Sam Altman supostamente lança startup rival de implantes cerebrais para competir com a Neuralink de Musk

A rivalidade entre Sam Altman e Elon Musk está prestes a ficar ainda mais inusitada. Até o momento, os dois se enfrentavam na disputa por desenvolver os modelos de inteligência artificial mais avançados, mas agora a competição pode se intensificar com a disputa sobre quem cria os melhores implantes cerebrais.
De acordo com informações do Financial Times, baseadas em fontes não identificadas, o CEO da OpenAI, Sam Altman, está trabalhando na co-fundação de uma nova startup de implantes cerebrais chamada Merge Labs. A empresa terá como foco o desenvolvimento de uma interface cérebro-computador (BCI), tecnologia que funciona por meio da implantação de pequenos eletrodos capazes de captar sinais neurais no cérebro ou em suas proximidades. O principal objetivo desses dispositivos é permitir que os humanos controlem dispositivos digitais apenas com o pensamento.
A Merge Labs estaria arrecadando recursos com uma avaliação de US$ 850 milhões, com grande parte do investimento proveniente do Fundo para Startups da OpenAI, conforme noticiado pelo Financial Times. Altman lançará a empresa ao lado de Alex Blania, à frente da World ID, uma startup de identificação digital por escaneamento ocular também apoiada pela OpenAI. Embora Altman figure como co-fundador, não se espera que ele se envolva nas operações diárias da nova empreitada.
A iniciativa irá competir diretamente com a Neuralink, startup de implantes cerebrais de Elon Musk. Altman aposta que a integração da inteligência artificial poderá proporcionar aos seus chips uma vantagem competitiva significativa.

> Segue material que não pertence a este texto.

-- pv_equiv track=rewrite | github.com/supingisme/test | python/github/CppCode-Formatter/CodeFormatter.py | mark_double_quotation
-- ===== SOURCE A (Python) =====
-- def mark_double_quotation(input_str):
--     # 解析双引号的位置，并替换为特殊连续无空格字符，最后还原回来即可
--     copy_str = [c for c in input_str]
--     non_space_count = -1
--     pos = []
--     pos_with_space = []
--     raw_str = []
--     if len(input_str) <= 1:
--         return input_str, pos, raw_str
--     for idx in range(len(input_str)):
--         if input_str[idx] != ' ':
--             non_space_count += 1
--             if input_str[idx] == '"':
--                 pos.append(non_space_count)
--                 pos_with_space.append(idx)
--
--     if (len(pos) % 2) != 0:
--         raise ValueError("双引号不配对，请检查。{}".format(input_str))
--     for idx in range(0, len(pos_with_space), 2):
--         raw_str.append((input_str[pos_with_space[idx]:pos_with_space[idx + 1] + 1]))
--         for pos_j in range(pos_with_space[idx], pos_with_space[idx + 1] + 1):
--             if copy_str[pos_j] != ' ':
--                 copy_str[pos_j] = '#'
--     return ''.join(copy_str), pos, raw_str
-- ===== SOURCE B (Python) =====
-- def mark_double_quotation(input_str):
--     # Single linear pass with an inside-quotes toggle instead of A's two-phase
--     # collect-positions-then-pairwise-mark approach.
--     pos = []
--     raw_str = []
--     if len(input_str) <= 1:
--         return input_str, pos, raw_str
--     out = []
--     seg = []
--     inside = False
--     non_space_count = -1
--     for ch in input_str:
--         if ch != ' ':
--             non_space_count += 1
--         if ch == '"':
--             pos.append(non_space_count)
--             if inside:
--                 seg.append(ch)
--                 raw_str.append(''.join(seg))
--                 seg = []
--                 out.append('#')
--                 inside = False
--             else:
--                 seg = [ch]
--                 out.append('#')
--                 inside = True
--         elif inside:
--             seg.append(ch)
--             out.append(ch if ch == ' ' else '#')
--         else:
--             out.append(ch)
--     if inside:
--         raise ValueError("双引号不配对，请检查。{}".format(input_str))
--     return ''.join(out), pos, raw_str
-- ===== Notes on version B (the rewrite author's own statement) =====
-- stated objective: alternative
-- what changed: Replaced A's two-phase algorithm (first collect quote positions by index scan, then pairwise re-scan and mutate the copy list over each index range) by a single linear pass with an inside-quotes toggle that emits the masked output, the position list and the raw segments in one traversal.
import Mathlib
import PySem

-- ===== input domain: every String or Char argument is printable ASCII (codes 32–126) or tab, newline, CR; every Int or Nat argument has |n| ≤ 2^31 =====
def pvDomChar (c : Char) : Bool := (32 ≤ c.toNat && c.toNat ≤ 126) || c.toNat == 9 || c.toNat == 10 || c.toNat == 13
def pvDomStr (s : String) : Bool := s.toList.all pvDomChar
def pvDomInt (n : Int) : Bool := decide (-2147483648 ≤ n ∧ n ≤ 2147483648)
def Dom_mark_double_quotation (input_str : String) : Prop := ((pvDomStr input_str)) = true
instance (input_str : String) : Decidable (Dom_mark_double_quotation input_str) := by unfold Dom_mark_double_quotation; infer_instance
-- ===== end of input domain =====

-- B replaces A's two-phase collect-quote-positions-then-pairwise-mark algorithm by a single
-- linear pass with an inside-quotes toggle (objective: alternative, same cost).

-- ===== PORT A =====
-- the body of A's first loop: for idx in range(len(input_str)): ...
def mark_double_quotation_step1 (copy_str : List Char) (st : Int × List Int × List Int)
    (idx : Int) : Int × List Int × List Int :=
  let c := PySem.List.pyGetD copy_str idx ' '   -- input_str[idx]; idx always in range here
  if c ≠ ' ' then
    if c = '"' then (st.1 + 1, st.2.1 ++ [st.1 + 1], st.2.2 ++ [idx])
    else (st.1 + 1, st.2.1, st.2.2)
  else st

-- the body of A's innermost loop: for pos_j in range(...): if copy_str[pos_j] != ' ': copy_str[pos_j] = '#'
def mark_double_quotation_mark (cp : List Char) (j : Int) : List Char :=
  if PySem.List.pyGetD cp j ' ' ≠ ' ' then PySem.List.pySetD cp j '#' else cp

-- the body of A's second loop: for idx in range(0, len(pos_with_space), 2): ...
def mark_double_quotation_step2 (copy_str : List Char) (pws : List Int)
    (st : List Char × List String) (idx : Int) : List Char × List String :=
  let a := PySem.List.pyGetD pws idx 0
  let b := PySem.List.pyGetD pws (idx + 1) 0
  let raws := st.2 ++ [String.ofList (PySem.List.slice copy_str (some a) (some (b + 1)))]
  let cp := (PySem.List.pyRange a (b + 1) 1).foldl (mark_double_quotation_mark) st.1
  (cp, raws)

def mark_double_quotation (input_str : String) : String × List Int × List String :=
  let copy_str := input_str.toList
  if PySem.Str.len input_str ≤ 1 then (input_str, [], [])
  else
    let s1 := (PySem.List.pyRange 0 (PySem.Str.len input_str) 1).foldl
      (mark_double_quotation_step1 copy_str) (-1, [], [])
    -- (if len(pos) % 2 != 0 Python raises ValueError here; those inputs are outside Pre_)
    let pws := s1.2.2
    let s2 := (PySem.List.pyRange 0 (PySem.List.len pws) 2).foldl
      (mark_double_quotation_step2 copy_str pws) (copy_str, [])
    (String.ofList s2.1, s1.2.1, s2.2)

-- ===== PORT B =====
-- the body of B's single loop, carrying (out, seg, inside, non_space_count, pos, raw_str)
def mark_double_quotation_alt_step
    (s : List Char × List Char × Bool × Int × List Int × List String) (ch : Char) :
    List Char × List Char × Bool × Int × List Int × List String :=
  let out := s.1
  let seg := s.2.1
  let inside := s.2.2.1
  let nsc := if ch ≠ ' ' then s.2.2.2.1 + 1 else s.2.2.2.1
  let pos := s.2.2.2.2.1
  let raws := s.2.2.2.2.2
  if ch = '"' then
    if inside then
      (out ++ ['#'], ([] : List Char), false, nsc, pos ++ [nsc], raws ++ [String.ofList (seg ++ [ch])])
    else
      (out ++ ['#'], [ch], true, nsc, pos ++ [nsc], raws)
  else if inside then
    (out ++ [if ch = ' ' then ch else '#'], seg ++ [ch], inside, nsc, pos, raws)
  else
    (out ++ [ch], seg, inside, nsc, pos, raws)

def mark_double_quotation_alt (input_str : String) : String × List Int × List String :=
  if PySem.Str.len input_str ≤ 1 then (input_str, [], [])
  else
    let st := input_str.toList.foldl mark_double_quotation_alt_step
      (([] : List Char), ([] : List Char), false, (-1 : Int), ([] : List Int), ([] : List String))
    -- (if inside is still true Python raises ValueError here; those inputs are outside Pre_)
    (String.ofList st.1, st.2.2.2.2.1, st.2.2.2.2.2)

-- ===== PRECONDITION & SPEC =====
-- Pre_ excludes exactly the inputs where A raises ValueError (an odd number of double quotes
-- in a string of length > 1); B raises the same ValueError on the same inputs.
def Pre_mark_double_quotation (input_str : String) : Prop :=
  PySem.Str.len input_str ≤ 1 ∨ input_str.toList.count '"' % 2 = 0
instance (input_str : String) : Decidable (Pre_mark_double_quotation input_str) := by
  unfold Pre_mark_double_quotation; infer_instance

def pvWitness_mark_double_quotation : String := "he said \"hi there\" twice"

def Spec_mark_double_quotation (input_str : String) (out : String × List Int × List String) : Prop :=
  out = mark_double_quotation_alt input_str
instance (input_str : String) (out : String × List Int × List String) :
    Decidable (Spec_mark_double_quotation input_str out) := by
  unfold Spec_mark_double_quotation; infer_instance

-- ===== CLAIM (what is proved, stated in full; the proofs are below) =====
def Claim_equal_mark_double_quotation : Prop := ∀ (input_str : String), Dom_mark_double_quotation input_str → Pre_mark_double_quotation input_str → Spec_mark_double_quotation input_str (mark_double_quotation input_str)

-- ===== LEMMAS AND PROOFS =====

-- masking a single char / a segment
def pvMaskc (c : Char) : Char := if c = ' ' then c else '#'
def pvMask (l : List Char) : List Char := l.map pvMaskc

A OpenAI não respondeu imediatamente aos pedidos de comentário.
O nome Merge Labs remete a uma publicação de 2017 no blog pessoal de Altman, na qual ele descrevia “a fusão” – o momento em que humanos e máquinas se uniriam. Naquela ocasião, ele mencionou que as previsões quanto a esse ponto variavam de 2025 a 2075, mas argumentou que esse processo já havia começado, com os algoritmos das redes sociais influenciando o pensamento e os sentimentos das pessoas.
“A fusão pode assumir muitas formas: podemos conectar eletrodos ao nosso cérebro ou simplesmente acabar nos tornando muito próximos de um chatbot”, escreveu Altman.
“Embora a fusão já tenha começado, ela vai se tornar bem mais estranha. Seremos a primeira espécie a desenhar nossos próprios descendentes.”
Neste ano, em outra publicação, Altman abordou a “Singularidade Suave”, sugerindo que um avanço em interfaces cérebro-computador de alta largura de banda verdadeira poderia estar mais próximo do que imagina.
A Neuralink, da parte de Musk, já conta com uma vantagem inicial. Fundada em 2016, a empresa obteve aprovações de órgãos de saúde em diversos países para iniciar testes clínicos, tendo implantado chips em pelo menos três pacientes com lesões na medula espinhal ou com ELA. Além disso, a FDA concedeu designações de dispositivo inovador para suas tecnologias voltadas a ajudar pessoas com dificuldades de fala e visão.
Musk e Altman foram co-fundadores da OpenAI, mas após divergências, Musk deixou a empresa em 2018, o que intensificou a rivalidade entre os dois. Desde então, Musk lançou a startup de inteligência artificial xAI e moveu processos judiciais para impedir que a OpenAI se transformasse em uma empresa com fins lucrativos.
Recentemente, os dois trocaram farpas nas redes sociais sobre a relação da OpenAI com a Apple e sua posição de destaque na App Store.